### REQUIRED ACTION
Copy word for word, please, the lines of the entries below running from the one containing "rw [if_neg (by simp [hd])]" to the one containing "Claim_equal_insert_hyphen_before_first_digit := by", both ends included.

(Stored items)
————————

-- pv_equiv track=rewrite | github.com/webdoxinfotech/webd | courses/views.py | insert_hyphen_before_first_digit
-- ===== SOURCE A (Python) =====
-- def insert_hyphen_before_first_digit(input_string):
--     if (input_string.find("-") == -1):
--         result = ""
--         digit_found = False
--
--         for char in input_string:
--             if char.isdigit() and not digit_found:
--                 result += '-' + char
--                 digit_found = True
--             else:
--                 result += char
--
--         return result
--     return input_string
-- ===== SOURCE B (Python) =====
-- def insert_hyphen_before_first_digit(input_string):
--     if "-" not in input_string:
--         i = next((i for i, c in enumerate(input_string) if c.isdigit()), None)
--         if i is None:
--             return input_string
--         return input_string[:i] + "-" + input_string[i:]
--     return input_string
-- ===== Notes on version B (the rewrite author's own statement) =====
-- stated objective: simpler
-- what changed: Instead of rebuilding the string character by character with a digit_found flag, B locates the first digit's index and splices in the hyphen with one slice expression.
import Mathlib
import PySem

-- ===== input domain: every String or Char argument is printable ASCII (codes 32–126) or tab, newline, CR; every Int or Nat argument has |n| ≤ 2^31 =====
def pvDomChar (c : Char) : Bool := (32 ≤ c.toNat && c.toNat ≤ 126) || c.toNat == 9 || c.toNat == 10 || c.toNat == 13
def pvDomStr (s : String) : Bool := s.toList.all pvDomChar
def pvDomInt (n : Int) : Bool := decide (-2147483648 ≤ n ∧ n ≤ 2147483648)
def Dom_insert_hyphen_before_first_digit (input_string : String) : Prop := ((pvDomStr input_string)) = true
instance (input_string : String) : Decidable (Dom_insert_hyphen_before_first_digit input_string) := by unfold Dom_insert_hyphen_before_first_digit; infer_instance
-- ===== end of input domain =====

-- B replaces A's char-by-char rebuild with a flag by finding the first digit index and splicing the hyphen with one slice (simpler).
-- ===== PORT A =====
def insert_hyphen_before_first_digit (input_string : String) : String :=
  if PySem.Str.find input_string "-" == -1 then
    let st := input_string.toList.foldl
      (fun (st : List Char × Bool) c =>
        if PySem.Chars.isdigit c && !st.2 then (st.1 ++ ['-', c], true)
        else (st.1 ++ [c], st.2))
      ([], false)
    String.ofList st.1
  else input_string


-- ===== PORT B =====
def insert_hyphen_before_first_digit_alt (input_string : String) : String :=
  if !(PySem.Str.isIn "-" input_string) then
    match input_string.toList.findIdx? PySem.Chars.isdigit with
    | none => input_string
    | some i => String.ofList (input_string.toList.take i ++ '-' :: input_string.toList.drop i)
  else input_string


-- ===== PRECONDITION & SPEC =====
def Spec_insert_hyphen_before_first_digit (input_string : String) (out : String) : Prop := out = insert_hyphen_before_first_digit_alt input_string
instance (input_string : String) (out : String) : Decidable (Spec_insert_hyphen_before_first_digit input_string out) := by unfold Spec_insert_hyphen_before_first_digit; infer_instance

-- ===== CLAIM (what is proved, stated in full; the proofs are below) =====
def Claim_equal_insert_hyphen_before_first_digit : Prop := ∀ (input_string : String), Dom_insert_hyphen_before_first_digit input_string → Spec_insert_hyphen_before_first_digit input_string (insert_hyphen_before_first_digit input_string)

-- ===== LEMMAS AND PROOFS =====
def pvLoopA (st : List Char × Bool) (c : Char) : List Char × Bool :=
  if PySem.Chars.isdigit c && !st.2 then (st.1 ++ ['-', c], true)
  else (st.1 ++ [c], st.2)

theorem foldl_pvLoopA_true (cs : List Char) (acc : List Char) :
    cs.foldl pvLoopA (acc, true) = (acc ++ cs, true) := by
  induction cs generalizing acc with
  | nil => simp
  | cons c cs ih => simp [pvLoopA, ih]

theorem foldl_pvLoopA_false (cs : List Char) (acc : List Char) :
    cs.foldl pvLoopA (acc, false) =
      match cs.findIdx? PySem.Chars.isdigit with
      | none => (acc ++ cs, false)
      | some i => (acc ++ cs.take i ++ '-' :: cs.drop i, true) := by
  induction cs generalizing acc with
  | nil => simp
  | cons c cs ih =>
    by_cases hd : PySem.Chars.isdigit c
    · simp [pvLoopA, hd, List.findIdx?_cons, foldl_pvLoopA_true]
    · simp only [List.foldl_cons, pvLoopA]
      rw [if_neg (by simp [hd])]
      rw [ih]
      simp [List.findIdx?_cons, hd]
      cases cs.findIdx? PySem.Chars.isdigit <;> simp


-- ===== VERDICT (by name: the statement is the Claim_ definition above) =====
theorem insert_hyphen_before_first_digit_spec : Claim_equal_insert_hyphen_before_first_digit := by
  intro s _
  unfold Spec_insert_hyphen_before_first_digit
  unfold insert_hyphen_before_first_digit insert_hyphen_before_first_digit_alt
  have hguard : (PySem.Str.find s "-" == -1) = !(PySem.Str.isIn "-" s) := by
    rcases h : PySem.Str.isIn "-" s with _ | _
    · have h2 : ¬ ['-'] <:+: s.toList := by
        have := (PySem.Chars.isIn_eq_false_iff (sub := "-".toList) (s := s.toList)).mp (by simpa using h)
        simpa using this
      simp [PySem.Chars.find_eq_neg_one_iff, h2]
    · have h2 : ['-'] <:+: s.toList := by
        have := (PySem.Str.isIn_iff_infix (sub := "-") (s := s)).mp h
        simpa using this
      simp [(PySem.Chars.find_ne_neg_one_iff (s := s.toList) (sub := ['-'])).mpr h2]
  rw [hguard]
  rcases h : PySem.Str.isIn "-" s with _ | _
  · show String.ofList (s.toList.foldl pvLoopA ([], false)).1 = _
    rw [foldl_pvLoopA_false]
    cases hf : s.toList.findIdx? PySem.Chars.isdigit <;> simp
  · simp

————————

### THE COMPLETED TASK
      rw [if_neg (by simp [hd])]
      rw [ih]
      simp [List.findIdx?_cons, hd]
      cases cs.findIdx? PySem.Chars.isdigit <;> simp


-- ===== VERDICT (by name: the statement is the Claim_ definition above) =====
theorem insert_hyphen_before_first_digit_spec : Claim_equal_insert_hyphen_before_first_digit := by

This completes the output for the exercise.